The difference between Rayleigh Scattering, Stoke Raman Scatting  & Anti-Stoke Raman scattering

A Raman spectrometer is an analytical instrument used to measure the Raman scattering of light from a sample. 

The basic principle of Raman spectroscopy involves shining a monochromatic light, typically from a laser, onto a sample. The majority of the incident photons undergo elastic scattering known as Rayleigh scattering, while a small fraction (around 1 in 10^6) interacts with the sample's molecules and undergoes inelastic scattering known as Raman scattering, resulting in a shift in energy. This shift provides valuable information about the vibrational, rotational, and other low-frequency modes of the molecules within the sample.

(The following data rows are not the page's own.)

-- pv_equiv track=rewrite | github.com/JosueHernandezR/Evolutionary_Computing | Tarea 4/GAMoneda.py | evaluar_fitness
-- ===== SOURCE A (Python) =====
-- cambio = 9
--
-- monedas = [5, 2, 1]
--
-- long_cromosomas = len(monedas)
--
-- def evaluar_fitness(cromosoma):
--     cambio_cromosoma = 0
--     fitness = 1
--     for i in range(long_cromosomas):
--         cambio_cromosoma += cromosoma[i]*monedas[i]
--
--         if cambio_cromosoma > cambio:
--             fitness = 0
--
--         if cambio_cromosoma <= cambio:
--             fitness = cambio_cromosoma
--
--     return (cambio_cromosoma, fitness)
-- ===== SOURCE B (Python) =====
-- cambio = 9
--
-- monedas = [5, 2, 1]
--
-- long_cromosomas = len(monedas)
--
-- def evaluar_fitness(cromosoma):
--     # closed form: monedas is the fixed list [5, 2, 1], so the weighted sum
--     # needs no loop; indexing still raises IndexError on short inputs like A.
--     total = 5 * cromosoma[0] + 2 * cromosoma[1] + cromosoma[2]
--     return (total, total if total <= cambio else 0)
-- ===== Notes on version B (the rewrite author's own statement) =====
-- stated objective: simpler
-- what changed: B replaces A's loop with stateful in-loop fitness reassignment by a loop-free closed-form dot product against the fixed three-coin list and a single final branch for the fitness.
import Mathlib
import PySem

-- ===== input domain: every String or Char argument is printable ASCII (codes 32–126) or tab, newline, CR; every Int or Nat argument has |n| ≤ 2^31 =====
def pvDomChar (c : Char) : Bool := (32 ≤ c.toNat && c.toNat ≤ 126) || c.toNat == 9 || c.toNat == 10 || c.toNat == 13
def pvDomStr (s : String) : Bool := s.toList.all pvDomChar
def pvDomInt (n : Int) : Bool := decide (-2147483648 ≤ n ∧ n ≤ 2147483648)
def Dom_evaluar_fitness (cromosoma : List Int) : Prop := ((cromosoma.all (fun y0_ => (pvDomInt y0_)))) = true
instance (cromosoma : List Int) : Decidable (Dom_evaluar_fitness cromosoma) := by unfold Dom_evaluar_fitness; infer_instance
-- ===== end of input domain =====

-- B replaces A's loop (with dead in-loop fitness reassignments) by a loop-free closed-form
-- dot product against the fixed three-coin list plus one final branch; objective: simpler.

def cambio : Int := 9

def monedas : List Int := [5, 2, 1]

-- ===== PORT A =====
-- state (cambio_cromosoma, fitness); indexing via pyGetD (always in range under Pre_)
def evaluar_fitness (cromosoma : List Int) : Int × Int :=
  (PySem.List.pyRange 0 3 1).foldl
    (fun (st : Int × Int) i =>
      let c := st.1 + (PySem.List.pyGetD cromosoma i 0) * (PySem.List.pyGetD monedas i 0)
      let f := if c > cambio then (0 : Int) else st.2
      let f := if c ≤ cambio then c else f
      (c, f))
    (0, 1)

-- ===== PORT B =====
-- closed form, no loop; indexing in range under Pre_
def evaluar_fitness_alt (cromosoma : List Int) : Int × Int :=
  let total := 5 * (PySem.List.pyGetD cromosoma 0 0)
             + 2 * (PySem.List.pyGetD cromosoma 1 0)
             + (PySem.List.pyGetD cromosoma 2 0)
  (total, if total ≤ cambio then total else 0)

-- ===== PRECONDITION & SPEC =====
-- Pre_ excludes lists with fewer than 3 elements, on which Python A raises IndexError (B raises too).
def Pre_evaluar_fitness (cromosoma : List Int) : Prop := 3 ≤ cromosoma.length
instance (cromosoma : List Int) : Decidable (Pre_evaluar_fitness cromosoma) := by unfold Pre_evaluar_fitness; infer_instance
def pvWitness_evaluar_fitness : List Int := [1, 2, 0]

def Spec_evaluar_fitness (cromosoma : List Int) (out : Int × Int) : Prop := out = evaluar_fitness_alt cromosoma
instance (cromosoma : List Int) (out : Int × Int) : Decidable (Spec_evaluar_fitness cromosoma out) := by unfold Spec_evaluar_fitness; infer_instance

-- ===== CLAIM (what is proved, stated in full; the proofs are below) =====
def Claim_equal_evaluar_fitness : Prop := ∀ (cromosoma : List Int), Dom_evaluar_fitness cromosoma → Pre_evaluar_fitness cromosoma → Spec_evaluar_fitness cromosoma (evaluar_fitness cromosoma)

-- ===== LEMMAS AND PROOFS =====

-- ===== VERDICT (by name: the statement is the Claim_ definition above) =====
theorem evaluar_fitness_spec : Claim_equal_evaluar_fitness := by
  intro xs _ _
  unfold Spec_evaluar_fitness evaluar_fitness evaluar_fitness_alt
  rw [show PySem.List.pyRange 0 3 1 = [0, 1, 2] from by decide]
  simp only [List.foldl_cons, List.foldl_nil, monedas, cambio]
  rw [show PySem.List.pyGetD ([5,2,1]:List Int) 0 0 = 5 from by decide,
      show PySem.List.pyGetD ([5,2,1]:List Int) 1 0 = 2 from by decide,
      show PySem.List.pyGetD ([5,2,1]:List Int) 2 0 = 1 from by decide]
  split_ifs <;> simp only [Prod.mk.injEq] <;> refine ⟨by omega, ?_⟩ <;> first | omega | trivial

In traditional Raman scattering, the majority of scattered photons undergo a lower energy (longer wavelength) shift compared to the incident photons. This is known as Stokes Raman scattering. 

In anti-Stokes Raman scattering, a small fraction of scattered photons gain energy during the scattering process, resulting in the scattered light has higher energy (shorter wavelength) than the incident light. 

In Stokes Raman scattering, the scattered photons typically have lower energy than the incident photons. This energy shift corresponds to the energy difference between the initial and final states of the molecular vibrations involved in the scattering process. The difference in energy manifests as a shift towards longer wavelengths (lower frequency) in the Raman spectrum.

Stokes Raman scattering is more likely to occur compared to anti-Stokes Raman scattering because it involves the transfer of energy from the incident light to the molecular vibrations. This energy transfer is governed by the energy level transitions in the sample.

Stokes Raman scattering is extensively used in various fields, including chemistry, materials science, pharmaceuticals, and biology, for analyzing and studying molecular properties, monitoring chemical reactions, and identifying unknown substances.

The energy shift in anti-Stokes Raman scattering occurs because the sample absorbs some of the energy from the incident photon, promoting molecular vibrations to higher energy levels. The scattered photon that is emitted as a result of this process has higher energy compared to the incident photon.

Anti-Stokes Raman scattering is less likely to occur compared to Stokes Raman scattering because it requires energy to be transferred from the surroundings or from the sample itself to the vibrational modes of the molecules. This energy transfer is often less probable due to thermal energy considerations.

The intensity of the anti-Stokes Raman scattering is typically weaker than that of Stokes Raman scattering because the probability of energy transfer in the opposite direction is lower. As a result, anti-Stokes Raman scattering is generally less utilized in Raman spectroscopy. However, it can still provide valuable information, particularly in cases where high-energy transitions or thermal effects are of interest.

What is Raman shift and why it is useful?

The Raman shift is the energy difference between the incident photons and the scattered photons. It is typically expressed in units of wavenumbers   (cm^-1).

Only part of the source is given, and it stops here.